Parents are being encouraged to recognise the symptoms of a viral infection after an increase of cases affecting babies and children under two in Hull.
Hull University Teaching Hospitals NHS Trust has seen an increase in the number of children admitted to Hull Royal Infirmary this month with respiratory syncytial virus (RSV).
The virus can be breathed in when an infected person coughs or sneezes. Younger children can also pick up RSV from a toy infected with the virus, which can survive on a surface for 24 hours, and then rubbing their eyes, mouth or nose.
Senior Matron Vanessa Brown said: “We start seeing more and more cases of RSV at this time of the year and we are already seeing an increase in admissions of very young children.
“While the vast majority of children will only experience unpleasant symptoms for a few days, RSV can be more serious for those with existing health conditions, the very young or those who were born prematurely.
“Parents can help prevent their child catching RSV in the first place by taking a few simple steps and recognising the symptoms can help you cope with what can be an anxious time.
“While antibiotics won’t help your child, there are steps you can take to make them more comfortable and help them recover well within days.”
What is RSV?
It’s a common virus which almost all children will have caught by the time they reach the age of two.
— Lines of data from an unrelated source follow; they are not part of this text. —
-- a comma-free chunk only grows the buffer and updates the depth
theorem scanC_comma_free (l : List Char) (hl : ',' ∉ l) (out : PySem.Dict String String)
    (buf : List Char) (d : Nat) :
    l.foldl pvStepC (out, buf, d) = (out, buf ++ l, l.foldl pvDepthStep d) := by
  induction l generalizing buf d with
  | nil => simp
  | cons c rest ih =>
    have hc : c ≠ ',' := fun h => hl (h ▸ List.mem_cons_self)
    have hr : ',' ∉ rest := fun h => hl (List.mem_cons_of_mem _ h)
    by_cases h1 : c = '('
    · simp only [List.foldl_cons, pvStepC, pvDepthStep, if_pos h1, ih hr]; simp
    · by_cases h2 : c = ')'
      · simp only [List.foldl_cons, pvStepC, pvDepthStep, if_neg h1, if_pos h2, ih hr]; simp
      · have h3 : ¬ (c = ',' ∧ d = 0) := fun h => hc h.1
        simp only [List.foldl_cons, pvStepC, pvDepthStep, if_neg h1, if_neg h2, if_neg h3, ih hr]
        simp

theorem intercalate_cons (p : List Char) (rest : List (List Char)) :
    [','].intercalate (p :: rest) =
      p ++ (match rest with | [] => [] | _ => ',' :: [','].intercalate rest) := by
  cases rest with
  | nil => simp [List.intercalate]
  | cons q r => simp [List.intercalate]

theorem comma_toList : (",":String).toList = [','] := rfl

theorem intercalate_append_singleton (xs : List (List Char)) (y : List Char) (h : xs ≠ []) :
    [','].intercalate (xs ++ [y]) = [','].intercalate xs ++ ',' :: y := by
  induction xs with
  | nil => cases h rfl
  | cons a t ih =>
    cases t with
    | nil => simp [List.intercalate]
    | cons b r =>
      rw [List.cons_append, intercalate_cons, intercalate_cons a (b :: r)]
      simp only []
      rw [ih (by simp)]
      simp

theorem join_nil_str : PySem.Str.join "," ([] : List String) = "" := by decide

theorem join_singleton (p : List Char) :
    (PySem.Str.join "," [String.ofList p]).toList = p := by
  simp [PySem.Str.join, PySem.Chars.join, List.intercalate]

theorem join_append_singleton (pending : List String) (p : List Char) (hp : pending ≠ []) :
    (PySem.Str.join "," (pending ++ [String.ofList p])).toList =
      (PySem.Str.join "," pending).toList ++ ',' :: p := by
  simp only [PySem.Str.join, PySem.Chars.join, List.map_append, List.map_cons, List.map_nil,
    String.toList_ofList, comma_toList]
  rw [intercalate_append_singleton _ _ (by simpa using hp)]

-- the characters still ahead of the fused scan when B is about to process pieces ps
def pvCS (pending : List String) (ps : List (List Char)) : List Char :=
  match ps with
  | [] => []
  | _ => (if pending = [] then [] else [',']) ++ [','].intercalate ps

-- evaluating one pvStepC step on a comma
theorem stepC_comma (out : PySem.Dict String String) (buf : List Char) (d : Nat) :
    pvStepC (out, buf, d) ',' =
      if d = 0 then (pvStore out (String.ofList buf), [], d) else (out, buf ++ [','], d) := by
  by_cases h : d = 0 <;> simp [pvStepC, h]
It can lead to bronchiolitis in babies and younger children although it normally only causes a cough or cold in older children and adults. Outbreaks are seasonal, usually occurring between November and January and peaking just before Christmas, although sporadic cases are seen year-round.
How can my baby catch RSV?
When an infected person coughs or sneezes, tiny droplets of the virus are released into the air, affecting those who breathe in the droplets. Those droplets can also land on surfaces such as toys and survive for 24 hours, meaning they can be passed onto a child’s hand. If they rub their eyes, nose or touch their mouth, they can be infected.
A child with RSV can remain infectious and so infect other children for three weeks, even if symptoms have disappeared.
How does it make you ill?
RSV is a respiratory infection which enters the system through the windpipe. It then works its way into the lungs and causes the smallest airways in the lungs, known as the bronchioles, to become swollen. More mucus is produced which can lead to the airways becoming blocked, making breathing difficult for children who already have smaller airways.
Does anything increase my child’s chances of bronchiolitis?
Yes. Children who are bottlefed or have been breastfed for less than two months are more likely to develop bronchiolitis if they catch RSV. They’re also more likely to develop it if their parents smoke or they have been exposed to smoke, if they attend nursery or have older brothers or sisters who attend nursery and so have more chance of coming into contact with the virus.
Children who are under eight weeks old, have congenital heart disease, were premature or have chronic lung disease of prematurity are at increased risk of developing more severe bronchiolitis.
Looking after your child at home
As it’s a virus, antibiotics won’t help your child. However, you can help ease milder symptoms and avoid spreading the virus to other children by keeping them at home and away from nursery or day care
Check on them regularly throughout the night and keep them upright to make their breathing easier. Give them smaller feeds more regularly.
Don’t make your home too hot as it can dry out the air and use a dehumidifier if you have one to keep the air moist.
Ensure your child is kept away from cigarette smoke and, if they are old enough, give them paracetamol or ibuprofen to reduce high temperatures.
How do I know if it’s serious?
Most children only have mild symptoms and recover within two to three weeks. However, some signs such as breathing difficulties can indicate more serious problems.
Early signs of bronchiolitis are similar to a cold, such as a blocked or runny nose, a cough and a slight fever. However, they can develop over the next few days to include a rasping or persistent dry cough, rapid breathing or wheezing, brief pauses in breathing, reduced feeding and fewer wet nappies, vomiting after feeds and irritability.
Symptoms peak between day three and five before improving although the cough can last for three weeks.
When should I seek help?
See your GP if your child has taken less than half of their normal feed during the last two to three feeds, hasn’t had a wet nappy for 12 hours or more and is breathing very fast. If they seem very tired or irritable and have a persistent high temperature of 38 degrees or above, contact your GP.
You need to call 999 if your child has difficulty breathing or suffers exhaustion from the efforts of trying to breathe. You’ll recognise this if the muscles under their rubs are sucking in with each breath, they grunt from the effort or they become pale and sweaty. You also need an ambulance if you can’t wake your child or they can’t stay awake, their breathing stops for a long time or their skin turns very pale or blue or the inside of their lips and tongue are blue.